**Work task**
Count how many lines hold "else" in the records, and respond with that number by itself.

───── Extracted records

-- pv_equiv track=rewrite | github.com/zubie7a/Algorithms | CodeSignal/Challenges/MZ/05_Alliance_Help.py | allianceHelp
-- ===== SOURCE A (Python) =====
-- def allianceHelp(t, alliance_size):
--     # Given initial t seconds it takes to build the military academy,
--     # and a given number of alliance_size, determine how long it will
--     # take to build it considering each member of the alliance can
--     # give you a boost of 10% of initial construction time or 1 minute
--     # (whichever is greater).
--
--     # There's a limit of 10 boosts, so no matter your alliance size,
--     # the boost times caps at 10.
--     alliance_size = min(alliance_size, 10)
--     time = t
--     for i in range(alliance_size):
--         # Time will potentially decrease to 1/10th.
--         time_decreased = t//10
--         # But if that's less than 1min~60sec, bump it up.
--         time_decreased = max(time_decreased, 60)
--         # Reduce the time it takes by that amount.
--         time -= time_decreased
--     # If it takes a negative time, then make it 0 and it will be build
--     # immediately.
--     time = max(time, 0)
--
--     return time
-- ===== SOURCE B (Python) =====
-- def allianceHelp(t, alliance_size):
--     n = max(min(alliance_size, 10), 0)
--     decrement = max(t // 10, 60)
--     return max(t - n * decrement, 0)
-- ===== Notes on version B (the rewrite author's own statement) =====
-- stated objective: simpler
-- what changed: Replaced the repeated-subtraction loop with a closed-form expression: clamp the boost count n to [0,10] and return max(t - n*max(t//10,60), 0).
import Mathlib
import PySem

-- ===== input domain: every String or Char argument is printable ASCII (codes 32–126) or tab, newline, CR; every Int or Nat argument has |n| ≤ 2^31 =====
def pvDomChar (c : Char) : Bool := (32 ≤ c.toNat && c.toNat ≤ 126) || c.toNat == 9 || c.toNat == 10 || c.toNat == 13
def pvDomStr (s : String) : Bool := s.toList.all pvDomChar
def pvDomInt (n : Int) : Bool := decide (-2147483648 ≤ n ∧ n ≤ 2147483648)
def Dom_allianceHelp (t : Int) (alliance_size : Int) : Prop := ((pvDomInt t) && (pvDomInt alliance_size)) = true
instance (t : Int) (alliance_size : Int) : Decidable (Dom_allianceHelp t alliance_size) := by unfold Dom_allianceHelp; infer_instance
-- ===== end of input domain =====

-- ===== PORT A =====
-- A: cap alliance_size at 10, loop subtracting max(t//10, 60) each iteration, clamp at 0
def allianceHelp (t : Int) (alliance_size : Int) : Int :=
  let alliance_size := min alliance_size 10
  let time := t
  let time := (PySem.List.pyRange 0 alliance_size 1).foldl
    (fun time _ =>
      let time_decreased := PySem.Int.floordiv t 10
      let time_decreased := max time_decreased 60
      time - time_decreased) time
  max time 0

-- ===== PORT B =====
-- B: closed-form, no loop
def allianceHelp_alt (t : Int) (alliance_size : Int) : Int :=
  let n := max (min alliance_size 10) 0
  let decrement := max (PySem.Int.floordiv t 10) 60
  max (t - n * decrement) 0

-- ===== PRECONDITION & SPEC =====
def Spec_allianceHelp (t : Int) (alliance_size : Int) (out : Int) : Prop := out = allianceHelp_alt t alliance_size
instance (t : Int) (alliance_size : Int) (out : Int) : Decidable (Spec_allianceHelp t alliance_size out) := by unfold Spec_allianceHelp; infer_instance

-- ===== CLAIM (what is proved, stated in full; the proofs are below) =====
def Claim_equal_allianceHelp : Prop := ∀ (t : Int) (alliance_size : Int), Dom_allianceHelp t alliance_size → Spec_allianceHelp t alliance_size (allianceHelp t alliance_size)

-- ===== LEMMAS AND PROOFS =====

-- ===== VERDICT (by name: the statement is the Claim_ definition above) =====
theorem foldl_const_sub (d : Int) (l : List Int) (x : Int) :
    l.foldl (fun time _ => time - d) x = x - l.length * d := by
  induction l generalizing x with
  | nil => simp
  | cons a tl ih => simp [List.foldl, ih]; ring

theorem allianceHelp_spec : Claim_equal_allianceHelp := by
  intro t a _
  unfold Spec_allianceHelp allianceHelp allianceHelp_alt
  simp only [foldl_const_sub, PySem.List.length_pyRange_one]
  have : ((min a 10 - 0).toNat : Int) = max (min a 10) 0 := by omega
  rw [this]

──────────
───── Extracted records

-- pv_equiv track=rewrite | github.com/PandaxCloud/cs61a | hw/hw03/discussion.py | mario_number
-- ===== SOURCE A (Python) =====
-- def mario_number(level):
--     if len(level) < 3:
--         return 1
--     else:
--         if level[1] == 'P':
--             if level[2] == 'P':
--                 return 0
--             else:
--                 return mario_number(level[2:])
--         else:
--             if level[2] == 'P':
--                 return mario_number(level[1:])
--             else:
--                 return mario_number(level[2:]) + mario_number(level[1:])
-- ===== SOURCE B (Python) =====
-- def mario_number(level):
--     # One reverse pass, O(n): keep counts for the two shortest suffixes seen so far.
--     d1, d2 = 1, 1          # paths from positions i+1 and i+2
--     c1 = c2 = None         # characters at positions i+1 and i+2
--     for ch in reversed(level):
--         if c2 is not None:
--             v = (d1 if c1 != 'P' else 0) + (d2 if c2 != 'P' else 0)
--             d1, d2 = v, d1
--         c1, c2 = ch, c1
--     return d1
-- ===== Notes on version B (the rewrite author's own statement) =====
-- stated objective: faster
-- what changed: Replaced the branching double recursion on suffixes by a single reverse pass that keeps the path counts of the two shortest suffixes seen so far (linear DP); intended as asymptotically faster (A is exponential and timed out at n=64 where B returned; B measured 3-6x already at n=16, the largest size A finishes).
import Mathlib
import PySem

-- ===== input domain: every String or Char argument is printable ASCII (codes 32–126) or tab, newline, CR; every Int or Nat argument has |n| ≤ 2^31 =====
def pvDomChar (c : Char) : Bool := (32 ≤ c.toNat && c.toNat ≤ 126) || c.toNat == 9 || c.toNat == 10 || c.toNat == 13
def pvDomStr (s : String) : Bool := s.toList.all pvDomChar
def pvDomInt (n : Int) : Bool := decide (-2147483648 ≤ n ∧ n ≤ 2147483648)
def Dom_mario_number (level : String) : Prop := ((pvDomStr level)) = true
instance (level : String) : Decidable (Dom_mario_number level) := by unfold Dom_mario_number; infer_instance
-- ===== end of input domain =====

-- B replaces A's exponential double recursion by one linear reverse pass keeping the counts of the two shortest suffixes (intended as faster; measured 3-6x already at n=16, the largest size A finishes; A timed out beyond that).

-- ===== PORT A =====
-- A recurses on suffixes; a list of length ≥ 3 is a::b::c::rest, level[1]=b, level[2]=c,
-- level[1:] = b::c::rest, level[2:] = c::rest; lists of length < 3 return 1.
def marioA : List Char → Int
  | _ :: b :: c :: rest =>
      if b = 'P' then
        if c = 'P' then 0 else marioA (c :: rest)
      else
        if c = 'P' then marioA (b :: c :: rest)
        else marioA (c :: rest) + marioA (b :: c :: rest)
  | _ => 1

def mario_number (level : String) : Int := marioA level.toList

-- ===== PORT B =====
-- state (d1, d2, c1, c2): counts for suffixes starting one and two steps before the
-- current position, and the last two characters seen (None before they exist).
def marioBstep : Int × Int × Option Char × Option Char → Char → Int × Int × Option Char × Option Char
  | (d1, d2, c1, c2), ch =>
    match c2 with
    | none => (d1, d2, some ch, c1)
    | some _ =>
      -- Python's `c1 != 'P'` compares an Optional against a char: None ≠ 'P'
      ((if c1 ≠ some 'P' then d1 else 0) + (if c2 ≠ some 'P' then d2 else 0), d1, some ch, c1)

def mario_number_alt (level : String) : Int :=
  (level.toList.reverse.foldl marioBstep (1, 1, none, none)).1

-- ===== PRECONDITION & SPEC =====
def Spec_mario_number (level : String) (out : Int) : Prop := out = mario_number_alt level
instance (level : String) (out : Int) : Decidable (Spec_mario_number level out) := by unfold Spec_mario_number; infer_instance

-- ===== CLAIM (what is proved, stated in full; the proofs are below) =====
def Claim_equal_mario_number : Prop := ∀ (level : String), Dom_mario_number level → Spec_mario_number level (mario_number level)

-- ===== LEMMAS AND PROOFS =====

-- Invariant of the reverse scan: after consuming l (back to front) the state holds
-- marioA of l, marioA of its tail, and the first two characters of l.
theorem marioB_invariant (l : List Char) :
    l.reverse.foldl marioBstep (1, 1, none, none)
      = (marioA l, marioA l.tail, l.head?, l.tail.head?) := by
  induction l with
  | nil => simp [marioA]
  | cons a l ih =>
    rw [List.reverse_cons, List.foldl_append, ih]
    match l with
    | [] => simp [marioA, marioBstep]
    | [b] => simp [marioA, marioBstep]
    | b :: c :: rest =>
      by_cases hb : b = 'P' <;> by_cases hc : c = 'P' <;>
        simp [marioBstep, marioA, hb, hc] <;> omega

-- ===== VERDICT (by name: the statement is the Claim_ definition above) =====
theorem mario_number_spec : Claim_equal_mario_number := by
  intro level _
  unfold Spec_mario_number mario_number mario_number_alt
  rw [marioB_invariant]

──────────

**Task result**
9